Теоретик кратко повторил свои рассуждения.

– Всё равно сложно, чересчур сложно.

– Я, Милочка, как мог, упрощал. На самом деле мир эфемерностей и его влияние на нас гораздо сложнее, загадочнее.

– Струенье невещественного света, – громко зашептал, кривя губу, Головчинер; похоже, исчерпал околонаучные вопросы, соображения и доводы, репетировал седьмой, может быть, одиннадцатый тост.

– Ничего не поняла, ничего, – призналась Таточка.

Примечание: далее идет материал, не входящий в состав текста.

-- pv_equiv track=rewrite | github.com/pypi-data/pypi-mirror-189 | packages/fmdt-python/fmdt_python-0.0.1.tar.gz/fmdt_python-0.0.1/utils.py | separate_meteor_sequences
-- ===== SOURCE A (Python) =====
-- def separate_meteor_sequences(tracking_list: list[dict], frame_buffer = 5) -> list[tuple[int, int]]:
--     """
--     Take a tracking list and compute the disparate sequences of meteors
--
--     If two meteors are within frame_buffer frames of each other, consider them as part of the
--     same sequence
--     """
--
--     # Let's convert the tracking list into a list of (start_frame, end_frame) tuples
--     start_end = [(obj["start_frame"], obj["end_frame"]) for obj in tracking_list]
--
--     # Now condense overlapping sequences
--     start_end_condensed = [start_end[0]]
--     ci = 0 # condensed index, will not always be equal to i
--     for i in range(len(start_end) - 1):
--
--         # If the end frame of one meteor is close to the start frame of the next, condense the two sequences
--         if (start_end_condensed[ci][1] + frame_buffer > start_end[i + 1][0]):
--             start_end_condensed[ci] = (start_end_condensed[ci][0], start_end[i + 1][1])
--         else:
--             ci = ci + 1
--             start_end_condensed.append(start_end[i + 1])
--
--     return start_end_condensed
-- ===== SOURCE B (Python) =====
-- def separate_meteor_sequences(tracking_list: list, frame_buffer=5) -> list:
--     """Staged passes: compute all break positions between consecutive raw
--     intervals first, then emit one merged tuple per boundary segment by
--     random access into the raw interval list."""
--     intervals = [(obj["start_frame"], obj["end_frame"]) for obj in tracking_list]
--     breaks = [i for i, (prev, nxt) in enumerate(zip(intervals, intervals[1:]), start=1)
--               if prev[1] + frame_buffer <= nxt[0]]
--     edges = [0] + breaks + [len(intervals)]
--     return [(intervals[a][0], intervals[b - 1][1]) for a, b in zip(edges, edges[1:])]
-- ===== Notes on version B (the rewrite author's own statement) =====
-- stated objective: alternative
-- what changed: Replaces A's single in-place merge loop over a mutating condensed list with two staged passes: first compute the list of break positions between consecutive raw intervals, then build each merged tuple by random access at the segment boundaries.
import Mathlib
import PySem

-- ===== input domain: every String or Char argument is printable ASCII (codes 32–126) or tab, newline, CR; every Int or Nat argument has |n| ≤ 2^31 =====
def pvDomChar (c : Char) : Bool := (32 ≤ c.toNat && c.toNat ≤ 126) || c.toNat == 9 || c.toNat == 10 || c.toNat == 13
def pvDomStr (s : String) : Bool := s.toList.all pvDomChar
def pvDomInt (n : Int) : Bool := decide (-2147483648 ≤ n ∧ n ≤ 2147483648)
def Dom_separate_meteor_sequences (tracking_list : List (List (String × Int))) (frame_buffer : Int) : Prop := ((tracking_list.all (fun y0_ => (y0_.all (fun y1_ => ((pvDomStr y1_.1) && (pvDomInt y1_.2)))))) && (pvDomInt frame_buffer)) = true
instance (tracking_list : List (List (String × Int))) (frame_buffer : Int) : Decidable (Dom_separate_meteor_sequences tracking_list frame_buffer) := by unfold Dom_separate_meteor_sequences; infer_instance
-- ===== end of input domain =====

-- B replaces A's single in-place merge loop (mutating condensed list indexed by ci) with two
-- staged passes: compute all break positions between consecutive raw intervals, then emit each
-- merged tuple by boundary-index access (objective: alternative decomposition, same cost).


-- ===== PORT A =====
-- obj["start_frame"], obj["end_frame"]: first-match dict lookup; Pre_ guarantees the keys
-- are present, so the default 0 is never read on admitted inputs.
def pvLookupSE (obj : List (String × Int)) : Int × Int :=
  ((PySem.Dict.mk obj).getD "start_frame" 0, (PySem.Dict.mk obj).getD "end_frame" 0)

-- one iteration of A's loop body: state = (start_end_condensed, ci); nxt = start_end[i+1]
def pvStepA (frame_buffer : Int) (st : List (Int × Int) × Nat) (nxt : Int × Int) : List (Int × Int) × Nat :=
  let cur := st.1.getD st.2 (0, 0)
  if cur.2 + frame_buffer > nxt.1 then
    (st.1.set st.2 (cur.1, nxt.2), st.2)
  else
    (st.1 ++ [nxt], st.2 + 1)

def separate_meteor_sequences (tracking_list : List (List (String × Int))) (frame_buffer : Int) : List (Int × Int) :=
  let start_end := tracking_list.map pvLookupSE
  -- start_end[0]: IndexError on empty input is excluded by Pre_; headD's default is never read there
  let init : List (Int × Int) := [start_end.headD (0, 0)]
  -- for i in range(len(start_end)-1): the loop reads exactly start_end[1..] in order
  ((start_end.drop 1).foldl (pvStepA frame_buffer) (init, 0)).1

-- ===== PORT B =====
-- [i for i, (prev, nxt) in enumerate(zip(intervals, intervals[1:]), start=1) if prev[1]+fb <= nxt[0]]
def pvBreaks (frame_buffer : Int) (intervals : List (Int × Int)) : List Int :=
  (PySem.List.enumerate (intervals.zip (intervals.drop 1)) 1).filterMap
    (fun p => if p.2.1.2 + frame_buffer ≤ p.2.2.1 then some p.1 else none)

-- (intervals[a][0], intervals[b-1][1]); on admitted inputs every index is in range,
-- so the pyGetD default (0,0) is never read
def pvEmit (intervals : List (Int × Int)) (ab : Int × Int) : Int × Int :=
  ((PySem.List.pyGetD intervals ab.1 (0, 0)).1, (PySem.List.pyGetD intervals (ab.2 - 1) (0, 0)).2)

def separate_meteor_sequences_alt (tracking_list : List (List (String × Int))) (frame_buffer : Int) : List (Int × Int) :=
  let intervals := tracking_list.map pvLookupSE
  let breaks := pvBreaks frame_buffer intervals
  let edges := [(0 : Int)] ++ breaks ++ [(intervals.length : Int)]
  (edges.zip (edges.drop 1)).map (pvEmit intervals)

-- ===== PRECONDITION & SPEC =====
-- Pre_ excludes exactly the inputs where Python A raises: the empty list (IndexError on
-- start_end[0]) and any element dict missing the "start_frame" or "end_frame" key (KeyError).
def Pre_separate_meteor_sequences (tracking_list : List (List (String × Int))) (frame_buffer : Int) : Prop :=
  tracking_list ≠ [] ∧ ∀ obj ∈ tracking_list,
    (PySem.Dict.mk obj).contains "start_frame" = true ∧ (PySem.Dict.mk obj).contains "end_frame" = true
instance (tracking_list : List (List (String × Int))) (frame_buffer : Int) : Decidable (Pre_separate_meteor_sequences tracking_list frame_buffer) := by unfold Pre_separate_meteor_sequences; infer_instance

def pvWitness_separate_meteor_sequences : (List (List (String × Int))) × Int :=
  ([[("start_frame", 1), ("end_frame", 3)], [("start_frame", 10), ("end_frame", 12)]], 5)

def Spec_separate_meteor_sequences (tracking_list : List (List (String × Int))) (frame_buffer : Int) (out : List (Int × Int)) : Prop := out = separate_meteor_sequences_alt tracking_list frame_buffer
instance (tracking_list : List (List (String × Int))) (frame_buffer : Int) (out : List (Int × Int)) : Decidable (Spec_separate_meteor_sequences tracking_list frame_buffer out) := by unfold Spec_separate_meteor_sequences; infer_instance

-- ===== CLAIM (what is proved, stated in full; the proofs are below) =====
def Claim_equal_separate_meteor_sequences : Prop := ∀ (tracking_list : List (List (String × Int))) (frame_buffer : Int), Dom_separate_meteor_sequences tracking_list frame_buffer → Pre_separate_meteor_sequences tracking_list frame_buffer → Spec_separate_meteor_sequences tracking_list frame_buffer (separate_meteor_sequences tracking_list frame_buffer)

-- ===== LEMMAS AND PROOFS =====

-- common reference: the recursive merge both programs compute
def pvMerge (fb : Int) : (Int × Int) → List (Int × Int) → List (Int × Int)
  | cur, [] => [cur]
  | cur, q :: rest =>
    if cur.2 + fb > q.1 then pvMerge fb (cur.1, q.2) rest else cur :: pvMerge fb q rest

-- B's second stage as a function of the full edge list
def pvPairs (P : List (Int × Int)) (es : List Int) : List (Int × Int) :=
  (es.zip (es.drop 1)).map (pvEmit P)

-- ---- A-side: the fold is pvMerge ----
lemma pvFoldA (fb : Int) : ∀ (L : List (Int × Int)) (res : List (Int × Int)) (gs ge : Int),
    (L.foldl (pvStepA fb) (res ++ [(gs, ge)], res.length)).1 = res ++ pvMerge fb (gs, ge) L := by
  intro L
  induction L with
  | nil => intro res gs ge; simp [pvMerge]
  | cons nxt L ih =>
    intro res gs ge
    by_cases h : ge + fb > nxt.1
    · have hA : pvStepA fb (res ++ [(gs, ge)], res.length) nxt
          = (res ++ [(gs, nxt.2)], res.length) := by simp [pvStepA, h]
      simpa [List.foldl_cons, hA, pvMerge, h] using ih res gs nxt.2
    · have hA : pvStepA fb (res ++ [(gs, ge)], res.length) nxt
          = ((res ++ [(gs, ge)]) ++ [nxt], (res ++ [(gs, ge)]).length) := by simp [pvStepA, h]
      simpa [List.foldl_cons, hA, pvMerge, h] using ih (res ++ [(gs, ge)]) nxt.1 nxt.2

-- ---- B-side: index shift facts ----
lemma pvGetD_cons_shift (c : Int × Int) (T : List (Int × Int)) (i : Int) (hi : 0 ≤ i)
    (d : Int × Int) : PySem.List.pyGetD (c :: T) (i + 1) d = PySem.List.pyGetD T i d := by
  obtain ⟨k, rfl⟩ : ∃ k : Nat, i = (k : Int) := ⟨i.toNat, by omega⟩
  have h1 : ((k : Int) + 1) = ((k + 1 : Nat) : Int) := by push_cast; ring
  rw [h1, PySem.List.pyGetD_natCast, PySem.List.pyGetD_natCast]
  simp

-- heads with equal second components are interchangeable for the .2 projection
lemma pvGetD_snd_congr (a b : Int × Int) (hab : a.2 = b.2) (T : List (Int × Int)) (i : Int)
    (hi : 0 ≤ i) : (PySem.List.pyGetD (a :: T) i (0, 0)).2 = (PySem.List.pyGetD (b :: T) i (0, 0)).2 := by
  rcases eq_or_lt_of_le hi with h0 | h0
  · rw [← h0]; simp [PySem.List.pyGetD_zero_cons, hab]
  · have : i = (i - 1) + 1 := by ring
    rw [this, pvGetD_cons_shift a T (i - 1) (by omega), pvGetD_cons_shift b T (i - 1) (by omega)]

-- the enumerate start offset turns into a map (+1) on the kept indices
lemma pvEnumShift {α : Type} (c : α → Prop) [DecidablePred c] :
    ∀ (xs : List α) (s : Int),
      (PySem.List.enumerate xs (s + 1)).filterMap (fun p => if c p.2 then some p.1 else none)
        = ((PySem.List.enumerate xs s).filterMap (fun p => if c p.2 then some p.1 else none)).map (· + 1) := by
  intro xs
  induction xs with
  | nil => intro s; simp [PySem.List.enumerate_nil]
  | cons x xs ih =>
    intro s
    rw [PySem.List.enumerate_cons, PySem.List.enumerate_cons]
    by_cases hx : c x
    · simp only [List.filterMap_cons, hx, if_pos]
      rw [ih (s + 1)]
      simp
    · simp only [List.filterMap_cons, hx, if_neg, not_false_iff]
      exact ih (s + 1)

-- structure of the break list on a two-element head
lemma pvBreaks_cons (fb : Int) (cur q : Int × Int) (R : List (Int × Int)) :
    pvBreaks fb (cur :: q :: R)
      = (if cur.2 + fb ≤ q.1 then [(1 : Int)] else []) ++ (pvBreaks fb (q :: R)).map (· + 1) := by
  unfold pvBreaks
  have hz : (cur :: q :: R).zip ((cur :: q :: R).drop 1) = (cur, q) :: (q :: R).zip R := by simp
  have hz2 : (q :: R).zip ((q :: R).drop 1) = (q :: R).zip R := by simp
  rw [hz, hz2, PySem.List.enumerate_cons, List.filterMap_cons]
  have h12 := pvEnumShift (fun y : (Int × Int) × (Int × Int) => y.1.2 + fb ≤ y.2.1) ((q :: R).zip R) 1
  norm_num at h12
  by_cases hc : cur.2 + fb ≤ q.1 <;> simp [hc, h12]

-- the break list only reads the head's second component
lemma pvBreaks_head_congr (fb : Int) (a b : Int × Int) (hab : a.2 = b.2) (R : List (Int × Int)) :
    pvBreaks fb (a :: R) = pvBreaks fb (b :: R) := by
  cases R with
  | nil => simp [pvBreaks]
  | cons r R' => rw [pvBreaks_cons, pvBreaks_cons, hab]

-- every break position lies in [1, |P| - 1]
lemma pvBreaks_mem (fb : Int) (P : List (Int × Int)) (x : Int) (hx : x ∈ pvBreaks fb P) :
    1 ≤ x ∧ x + 1 ≤ (P.length : Int) := by
  unfold pvBreaks at hx
  obtain ⟨p, hp, hkeep⟩ := List.mem_filterMap.mp hx
  rw [PySem.List.mem_enumerate_iff] at hp
  obtain ⟨k, hk, rfl⟩ := hp
  simp only [Option.ite_none_right_eq_some, Option.some.injEq] at hkeep
  have hx1 : x = 1 + (k : Int) := hkeep.2.symm
  have hlen : (P.zip (P.drop 1)).length ≤ P.length - 1 := by
    simp [List.length_zip]
  omega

За луну или за солнце? – проснулся внутренний голос, – Соснин ускользнул в дворовое пространство картины, – за горбатого японца?

– Что же прикажете делать, опустившись из эфемерностей на грешную землю? Что практически нам нужно теперь, чтобы защитить… – терял терпение Гоша.

– Если бы знать, – вскинул ручищи к потолку Бызов.

– Я знаю, – сказал Шанский с лукавой миной, – нужны новые формы, а собрание эфемерностей, коли его худо-бедно удалось обнаружить, коли мы подключились к его богатствам, в поисках их, новых форм, поможет! И продолжил серьёзно. – Что, собственно, ошарашивающе-неожиданного мы только что услышали? То, что сам поиск ускорился? Ну да, ну да. Человек – феноменальное животное, оно порождает символы, чтобы строить из них культуру, затем, со сменой эпохи, само же их, те символы, пожирает, порождает новые, – напоминал зоо-философские азы Шанский, – семиосис непобедим, ибо с ускорением времени человек-разумный одержим уже непрестанным одолением нехватки значений, даже биологическая революция, которую наш злобный профессор готовит в вонючих вольерах Старого Петергофа, не отменит феноменальную видовую ориентацию.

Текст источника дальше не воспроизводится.